Никто на эти слова не откликнулся, и это было очень хорошо, просто замечательно, потому что в противном случае Ара, скорее всего, сверзился бы с балкона.
Переведя дух, он осторожно проник в комнату, опасаясь, что трепещущее сердце вот-вот выскочит из груди. Огромная кровать была пуста, хотя подушки хранили отпечатки двух голов. Сквозняк шевелил мусор и свалявшуюся в комки пыль, устилающие пол. Подозревая, что в доме не убирались с момента вселения сюда Гванидзе, Ара двинулся дальше, вздрагивая при каждом скрипе половиц.
В соседней комнате его воображение было потрясено громадным плоским телевизором и кожаными креслами, в которых могло бы уместиться сразу по два человека его комплекции. Затем внимание Ары сосредоточилось на столь же грандиозной картине, изображавшей абсолютно голую блондинку, возлежащую на постели.
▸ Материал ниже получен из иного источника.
-- relation between B's prev character and the top of A's stack
def PrevRel (prev : Option Char) (S : List AEl) : Prop :=
  match prev with
  | none => S = []
  | some c =>
      if c = '(' ∨ c = '[' then S.head? = some (AEl.ch c)
      else (c = ')' ∨ c = ']') ∧ ∃ v, S.head? = some (AEl.iv v)

theorem goodS_tail {e : AEl} {S : List AEl} (h : GoodS (e :: S)) : GoodS S :=
  fun x hx => h x (List.mem_cons_of_mem _ hx)

theorem goodS_strip {S : List AEl} (h : GoodS S) : GoodS (stripIv S) := by
  induction S with
  | nil => exact h
  | cons e r ih =>
    cases e with
    | ch c => exact h
    | iv v => exact ih (goodS_tail h)

theorem leadSum_nonneg {S : List AEl} (h : GoodS S) : 0 ≤ leadSum S := by
  induction S with
  | nil => simp [leadSum]
  | cons e r ih =>
    cases e with
    | ch c => simp [leadSum]
    | iv v =>
      have hv := h (AEl.iv v) (List.mem_cons_self ..)
      have hvpos : 0 < v := by rcases hv with h1 | h1 | ⟨w, hw, h1⟩ <;> simp_all
      have hr := ih (goodS_tail h)
      simp only [leadSum]; omega

theorem leadSum_pos {v : Int} {r : List AEl} (h : GoodS (AEl.iv v :: r)) :
    0 < leadSum (AEl.iv v :: r) := by
  have hv := h (AEl.iv v) (List.mem_cons_self ..)
  have hr := leadSum_nonneg (goodS_tail h)
  have hvpos : 0 < v := by rcases hv with h1 | h1 | ⟨w, hw, h1⟩ <;> simp_all
  simp only [leadSum]; omega

theorem opensOf_strip (S : List AEl) : opensOf S = opensOf (stripIv S) := by
  induction S with
  | nil => rfl
  | cons e r ih => cases e with
    | ch c => rfl
    | iv v => simpa [opensOf, stripIv] using ih
-- pv_equiv track=rewrite | github.com/ViraKrajevskiy/Python-tasks | 18/117.py | array_117
-- ===== SOURCE A (Python) =====
-- def array_117(array):
--     result = []
--     previous_value = None
--
--     for element in array:
--         if element != previous_value:
--             result.append(0)
--         result.append(element)
--         previous_value = element
--
--     return result
-- ===== SOURCE B (Python) =====
-- def array_117(array):
--     # run-based: for each maximal run of equal consecutive elements, emit 0 then the run
--     result = []
--     i = 0
--     n = len(array)
--     while i < n:
--         j = i + 1
--         while j < n and array[j] == array[i]:
--             j += 1
--         result.append(0)
--         result.extend(array[i:j])
--         i = j
--     return result
-- ===== Notes on version B (the rewrite author's own statement) =====
-- stated objective: alternative
-- what changed: Replaces the per-element loop with a previous_value sentinel by a run decomposition: an outer loop scans each maximal run of equal consecutive elements and emits a zero followed by the whole run slice.
import Mathlib
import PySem

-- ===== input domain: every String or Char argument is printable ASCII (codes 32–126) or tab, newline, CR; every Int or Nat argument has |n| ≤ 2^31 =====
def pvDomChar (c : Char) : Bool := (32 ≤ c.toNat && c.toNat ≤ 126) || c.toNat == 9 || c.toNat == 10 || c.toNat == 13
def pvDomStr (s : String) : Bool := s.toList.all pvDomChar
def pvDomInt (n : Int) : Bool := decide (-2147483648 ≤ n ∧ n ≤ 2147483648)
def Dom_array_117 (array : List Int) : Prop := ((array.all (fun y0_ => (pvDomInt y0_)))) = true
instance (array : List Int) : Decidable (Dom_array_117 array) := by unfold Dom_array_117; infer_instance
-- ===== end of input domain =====

-- B replaces A's per-element loop with a previous_value sentinel by a recursive
-- decomposition into maximal runs of equal consecutive elements (alternative, same cost).


-- ===== PORT A =====
-- state: (result, previous_value); previous_value starts as None
def array_117 (array : List Int) : List Int :=
  (array.foldl
    (fun (st : List Int × Option Int) element =>
      let result := if (some element ≠ st.2) then st.1 ++ [0] else st.1
      (result ++ [element], some element))
    ([], none)).1

-- ===== PORT B =====
-- length of the maximal run of elements equal to x at the front of the list
def pvRunLen (x : Int) : List Int → Nat
  | [] => 0
  | y :: ys => if y = x then pvRunLen x ys + 1 else 0

def array_117_alt : List Int → List Int
  | [] => []
  | x :: xs =>
    let r := pvRunLen x xs
    0 :: x :: (xs.take r ++ array_117_alt (xs.drop r))
termination_by l => l.length
decreasing_by simp [List.length_drop]

-- ===== PRECONDITION & SPEC =====
def Spec_array_117 (array : List Int) (out : List Int) : Prop := out = array_117_alt array
instance (array : List Int) (out : List Int) : Decidable (Spec_array_117 array out) := by unfold Spec_array_117; infer_instance

-- ===== CLAIM (what is proved, stated in full; the proofs are below) =====
def Claim_equal_array_117 : Prop := ∀ (array : List Int), Dom_array_117 array → Spec_array_117 array (array_117 array)

-- ===== LEMMAS AND PROOFS =====

-- abstract description of A's loop, parameterised by the previous value
def pvG (p : Option Int) : List Int → List Int
  | [] => []
  | x :: xs => (if (some x ≠ p) then [0] else []) ++ x :: pvG (some x) xs

theorem pvFoldl_eq_pvG (xs : List Int) (acc : List Int) (p : Option Int) :
    (xs.foldl
      (fun (st : List Int × Option Int) element =>
        let result := if (some element ≠ st.2) then st.1 ++ [0] else st.1
        (result ++ [element], some element))
      (acc, p)).1 = acc ++ pvG p xs := by
  induction xs generalizing acc p with
  | nil => simp [pvG]
  | cons x xs ih =>
    simp only [List.foldl_cons, pvG, ih]
    by_cases h : (some x ≠ p) <;> simp [h]

theorem pvG_some (x : Int) (xs : List Int) :
    pvG (some x) xs = xs.take (pvRunLen x xs) ++ pvG none (xs.drop (pvRunLen x xs)) := by
  induction xs generalizing x with
  | nil => simp [pvG, pvRunLen]
  | cons y ys ih =>
    by_cases h : y = x
    · subst h
      simp [pvG, pvRunLen, ih y]
    · simp [pvG, pvRunLen, h]

theorem pvG_none_eq_alt (xs : List Int) : pvG none xs = array_117_alt xs := by
  induction xs using array_117_alt.induct with
  | case1 => simp [pvG, array_117_alt]
  | case2 x xs r ih =>
    simp only [pvG, pvG_some, array_117_alt, r] at *
    simp [ih]

-- ===== VERDICT (by name: the statement is the Claim_ definition above) =====
theorem array_117_spec : Claim_equal_array_117 := by
  intro array _
  unfold Spec_array_117 array_117
  rw [pvFoldl_eq_pvG, pvG_none_eq_alt]
  simp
Это была замечательная картина, достойная украсить лучшие музеи мира. Единственный ее недостаток, по мнению Ары, состоял в позе блондинки, которая зачем-то прикрыла рукой то местечко, что вызывало его живейший интерес. Поколупав ногтем краску на полотне, он хотел уже было отвернуться, когда вспомнил, что все богачи, виденные им в кино, прятали за картинами стенные сейфы, набитые деньгами и драгоценностями. Взявшись обеими руками за массивную золоченую раму, Ара приподнял картину и убедился в том, что его догадка верна. Сейф действительно имелся – новехонький, компактный, сверкающий никелем. Но попытки открыть его ни к чему не привели. Стоило Аре несколько раз повернуть рычажки набора кода, как хитрый механизм заблокировал их намертво, пресекая дальнейшие попытки.